Publié dans Editorial

L'« or blanc »

Publié le vendredi, 10 novembre 2017

L'or, élément chimique Au et de numéro atomique 79, est l'un des métaux les plus appréciés et les plus recherchés du monde depuis des siècles et des siècles. Dans l'antiquité comme de nos jours, le métal jaune caracole au premier rang des signes de richesse ou de la puissance sociale. Avoir de l'or, chez soi, place le propriétaire dans l'orbite des cossus.

L'or symbolise, aussi, toute ressource naturelle génératrice de richesse. C'est ainsi que l'on parle de l'« or noir », ce produit fossile non renouvelable qui fait le bonheur et la tourmente de l'ensemble des pays du Golfe et du Moyen-Orient. Il y a également, l'« or bleu » ou l'eau, cet élément naturel indispensable à la survie de tous les êtres vivants. De même, la mer qui regorge de ses produits halieutiques. Bref, ce que l'on appelle actuellement de l'économie bleue. Il est question, maintenant, de l'« or vert » qui constitue l'ensemble des ressources végétales auxquelles les responsables étatiques du monde entier militent pour leur conservation. Sans oublier l'« or blanc », la neige en tant que ressource non négligeable grâce aux activités touristiques qu'elle génère.
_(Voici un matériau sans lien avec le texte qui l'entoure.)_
-- pv_equiv track=rewrite | github.com/vATCSCC/PERTI | scripts/update_playbook_routes.py | format_route_with_dots
-- ===== SOURCE A (Python) =====
-- def is_procedure_name(name: str) -> bool:
--     """
--     Check if a name looks like a STAR/SID procedure name.
--     These typically end in a single digit (1-9).
--     E.g., JJEDI4, ONDRE1, GLAVN2, OOSHN5, BRWNZ4
--     """
--     if not name:
--         return False
--     name = name.strip().upper()
--     # Must be at least 4 chars, end with a digit 1-9
--     if len(name) < 4:
--         return False
--     if name[-1] not in '123456789':
--         return False
--     # Rest should be letters (procedure base name)
--     if not name[:-1].isalpha():
--         return False
--     return True
--
-- def format_route_with_dots(route_str: str) -> str:
--     """
--     Format a route string with proper dot notation for STAR/SID procedures.
--
--     E.g., "SKWKR JJEDI4" -> "SKWKR.JJEDI4"
--     E.g., "GLAVN GLAVN2" -> "GLAVN.GLAVN2"
--     """
--     if not route_str:
--         return route_str
--
--     parts = route_str.split()
--     if len(parts) < 2:
--         return route_str
--
--     result = []
--     i = 0
--     while i < len(parts):
--         current = parts[i]
--
--         # Check if next part is a procedure and current is a fix
--         if i + 1 < len(parts):
--             next_part = parts[i + 1]
--             if is_procedure_name(next_part) and not is_procedure_name(current):
--                 # Connect with dot: FIX.PROCEDURE
--                 result.append(f"{current}.{next_part}")
--                 i += 2
--                 continue
--
--         result.append(current)
--         i += 1
--
--     return ' '.join(result)
-- ===== SOURCE B (Python) =====
-- def is_procedure_name(name: str) -> bool:
--     if not name:
--         return False
--     name = name.strip().upper()
--     if len(name) < 4:
--         return False
--     if name[-1] not in '123456789':
--         return False
--     if not name[:-1].isalpha():
--         return False
--     return True
--
-- def format_route_with_dots(route_str: str) -> str:
--     # Separator insertion over adjacent pairs instead of A's index-driven
--     # greedy pair consumption: a procedure token is never a left-hand fix,
--     # so the local per-boundary decision reproduces the greedy result.
--     if not route_str:
--         return route_str
--     parts = route_str.split()
--     if len(parts) < 2:
--         return route_str
--     out = parts[0]
--     for prev, cur in zip(parts, parts[1:]):
--         out += ('.' + cur) if is_procedure_name(cur) and not is_procedure_name(prev) else (' ' + cur)
--     return out
-- ===== Notes on version B (the rewrite author's own statement) =====
-- stated objective: simpler
-- what changed: Replaced the index-driven while loop that greedily consumes FIX+PROCEDURE pairs (with i += 2 skips) by a single zip(parts, parts[1:]) pass that chooses the separator ('.' or ' ') locally at each adjacent boundary, exploiting that a procedure token can never act as a left-hand fix.
import Mathlib
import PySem

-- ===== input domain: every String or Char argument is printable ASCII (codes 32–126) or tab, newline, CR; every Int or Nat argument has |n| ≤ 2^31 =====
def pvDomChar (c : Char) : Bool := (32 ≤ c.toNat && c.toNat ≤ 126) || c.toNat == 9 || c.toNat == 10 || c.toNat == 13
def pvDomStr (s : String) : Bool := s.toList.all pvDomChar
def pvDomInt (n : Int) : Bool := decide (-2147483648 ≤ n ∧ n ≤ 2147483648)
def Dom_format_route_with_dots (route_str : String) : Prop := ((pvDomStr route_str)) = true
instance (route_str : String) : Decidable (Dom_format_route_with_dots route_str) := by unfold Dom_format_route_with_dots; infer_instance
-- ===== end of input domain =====

-- B replaces A's index-driven greedy pair-consuming while loop by a single pass over
-- adjacent token pairs that decides each separator locally (objective: simpler).

-- ===== PORT A =====
-- shared module helper: is_procedure_name (used verbatim by both Pythons)
def is_procedure_name (name : String) : Bool :=
  if name.toList = [] then false
  else
    let cs := PySem.Chars.upper (PySem.Chars.strip name.toList)
    if cs.length < 4 then false
    else
      match PySem.List.pyGet? cs (-1) with
      | none => false   -- unreachable: cs has length ≥ 4
      | some c =>
        if !(PySem.Chars.isIn [c] "123456789".toList) then false
        else if !(PySem.Chars.strIsalpha (PySem.Chars.slice cs none (some (-1)))) then false
        else true

-- the while loop of A: i advances by 2 when a FIX.PROCEDURE pair is consumed, else by 1
def pvLoopA : List String → List String
  | [] => []
  | [x] => [x]
  | x :: y :: rest =>
    if is_procedure_name y && !is_procedure_name x then
      (x ++ "." ++ y) :: pvLoopA rest
    else
      x :: pvLoopA (y :: rest)

def format_route_with_dots (route_str : String) : String :=
  if route_str = "" then route_str
  else if (PySem.Str.split₀ route_str).length < 2 then route_str
  else PySem.Str.join " " (pvLoopA (PySem.Str.split₀ route_str))

-- ===== PORT B =====
-- B's single pass: out starts as parts[0]; each adjacent pair contributes '.'+cur or ' '+cur
def pvStepB (out : String) (pc : String × String) : String :=
  if is_procedure_name pc.2 && !is_procedure_name pc.1 then out ++ "." ++ pc.2
  else out ++ " " ++ pc.2

def format_route_with_dots_alt (route_str : String) : String :=
  if route_str = "" then route_str
  else if (PySem.Str.split₀ route_str).length < 2 then route_str
  else
    match PySem.Str.split₀ route_str with
    | [] => route_str   -- unreachable: parts.length ≥ 2
    | p0 :: rest => (((p0 :: rest).zip rest).foldl pvStepB p0)

-- ===== PRECONDITION & SPEC =====
def Spec_format_route_with_dots (route_str : String) (out : String) : Prop := out = format_route_with_dots_alt route_str
instance (route_str : String) (out : String) : Decidable (Spec_format_route_with_dots route_str out) := by unfold Spec_format_route_with_dots; infer_instance

-- ===== CLAIM (what is proved, stated in full; the proofs are below) =====
def Claim_equal_format_route_with_dots : Prop := ∀ (route_str : String), Dom_format_route_with_dots route_str → Spec_format_route_with_dots route_str (format_route_with_dots route_str)

-- ===== LEMMAS AND PROOFS =====

-- the character sequence both programs append after the first token
def pvTail (prev : String) : List String → List Char
  | [] => []
  | y :: t =>
    (if is_procedure_name y && !is_procedure_name prev then '.' :: y.toList else ' ' :: y.toList)
      ++ pvTail y t

lemma pvLoopA_ne_nil (x : String) (l : List String) : pvLoopA (x :: l) ≠ [] := by
  cases l with
  | nil => simp [pvLoopA]
  | cons y t => unfold pvLoopA; split_ifs <;> simp

-- A's joined result, characterised head-and-tail
lemma pvA_char : ∀ l : List String,
    PySem.Chars.join [' '] ((pvLoopA l).map String.toList)
      = (match l with | [] => [] | x :: rest => x.toList ++ pvTail x rest) := by
  intro l
  induction l using pvLoopA.induct with
  | case1 => simp [pvLoopA, PySem.Chars.join_nil]
  | case2 x => simp [pvLoopA, PySem.Chars.join_singleton, pvTail]
  | case3 x y rest hcond ih =>
    have hy : is_procedure_name y = true := by
      simpa using (Bool.and_elim_left hcond)
    have hx : is_procedure_name x = false := by
      simpa using (Bool.and_elim_right hcond)
    cases rest with
    | nil =>
      simp [pvLoopA, pvTail, String.toList_append, hy, hx]
    | cons z rs =>
      obtain ⟨h, t, hht⟩ := List.exists_cons_of_ne_nil (pvLoopA_ne_nil z rs)
      unfold pvLoopA
      rw [if_pos hcond, List.map_cons, hht, List.map_cons, PySem.Chars.join_cons_cons,
        ← List.map_cons, ← hht, ih]
      simp [pvTail, hy, hx, String.toList_append]
  | case4 x y rest hcond ih =>
    obtain ⟨h, t, hht⟩ := List.exists_cons_of_ne_nil (pvLoopA_ne_nil y rest)
    unfold pvLoopA
    rw [if_neg hcond, List.map_cons, hht, List.map_cons, PySem.Chars.join_cons_cons,
      ← List.map_cons, ← hht, ih]
    have hcond' : (is_procedure_name y && !is_procedure_name x) = false := by
      simpa using hcond
    simp [pvTail, hcond']

lemma pvTail_cons (prev y : String) (t : List String) :
    pvTail prev (y :: t)
      = (if is_procedure_name y && !is_procedure_name prev then '.' :: y.toList
         else ' ' :: y.toList) ++ pvTail y t := rfl

-- B's fold, characterised the same way
lemma pvB_char : ∀ (l : List String) (prev acc : String),
    (((prev :: l).zip l).foldl pvStepB acc).toList = acc.toList ++ pvTail prev l := by
  intro l
  induction l with
  | nil => intro prev acc; simp [pvTail]
  | cons y t ih =>
    intro prev acc
    have : ((prev :: y :: t).zip (y :: t)) = (prev, y) :: ((y :: t).zip t) := by simp
    rw [this, List.foldl_cons, ih, pvTail_cons]
    unfold pvStepB
    split_ifs with h <;> simp [String.toList_append]

-- ===== VERDICT (by name: the statement is the Claim_ definition above) =====
theorem format_route_with_dots_spec : Claim_equal_format_route_with_dots := by
  intro route_str _
  unfold Spec_format_route_with_dots format_route_with_dots format_route_with_dots_alt
  split_ifs with h1 h2
  · rfl
  · rfl
  · -- both take the main branch: parts has ≥ 2 elements
    cases hp : PySem.Str.split₀ route_str with
    | nil => rw [hp] at h2; simp at h2
    | cons p0 rest =>
      show PySem.Str.join " " (pvLoopA (p0 :: rest)) = ((p0 :: rest).zip rest).foldl pvStepB p0
      apply String.toList_inj.mp
      rw [show (PySem.Str.join " " (pvLoopA (p0 :: rest))).toList
            = PySem.Chars.join " ".toList ((pvLoopA (p0 :: rest)).map String.toList) from
          PySem.Str.toList_join _ _]
      rw [pvB_char rest p0 p0]
      exact pvA_char (p0 :: rest)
 Mais, il y a également cet autre « or blanc », des pays chauds, aux pépites blanches et parfois roses ou rouges, à savoir le riz. Notre attention est attirée sur le fait qu'il existe une variété de riz, le « makalioka », d'une blancheur éclatante et qui s'achète, par les temps qui courent, à… prix d'or. Effectivement, l'or n'est seulement pas une ressource génératrice de richesse, elle pourrait être aussi un produit de luxe dont la valeur et le coût sont, matériellement, hors de portée de la bourse de la plèbe.

Le riz, l'« or blanc », l'aliment de base des Malagasy, tord le cou de tous les régimes qui s'étaient succédé. En fait, depuis 1967, année où la production rizicole nationale atteignit le pic, le volume de la production ne cesse dégringoler. Durant les années 60, de la première République, le pays pouvait se vanter de réaliser une autosuffisance alimentaire, notamment en riz. Les producteurs étaient même en mesure d'exporter, surtout, pour la variété de « riz de luxe », le riz blanc. Un privilège qui échappe totalement aux tenants du pouvoir de la deuxième jusqu'à la quatrième République. La crise s'amplifie avec la bévue des responsables en place.

Le prix du « kapoaka » du riz blanc grimpe, sans cesse, si bien que dans certaines localités reculées, il va au-delà de 1 000 ariary. En tout cas, il existe un fossé béant entre le prix affiché officiellement et celui proposé sur les étals du marché de quartier.

L'Etat ne parvient pas à contenir l'envol du prix de cet « or blanc » dans la mesure où, selon les indiscrétions véhiculées sur la place publique, ce sont les responsables étatiques eux-mêmes qui sont de connivence avec les gros poissons, importateurs de ce produit hautement stratégique et à forte valeur ajoutée. La corruption qui gangrène le secteur n'arrange point du tout l'affaire. D'ailleurs, la surenchère qui frappe le riz voit son origine dans l'emprise généralisée de la corruption.

Les ménages des familles moyennes, et en particulier les gens défavorisés ne peuvent plus se permettre de prendre régulièrement cet aliment de base qu'est le riz, un authentique « or blanc ».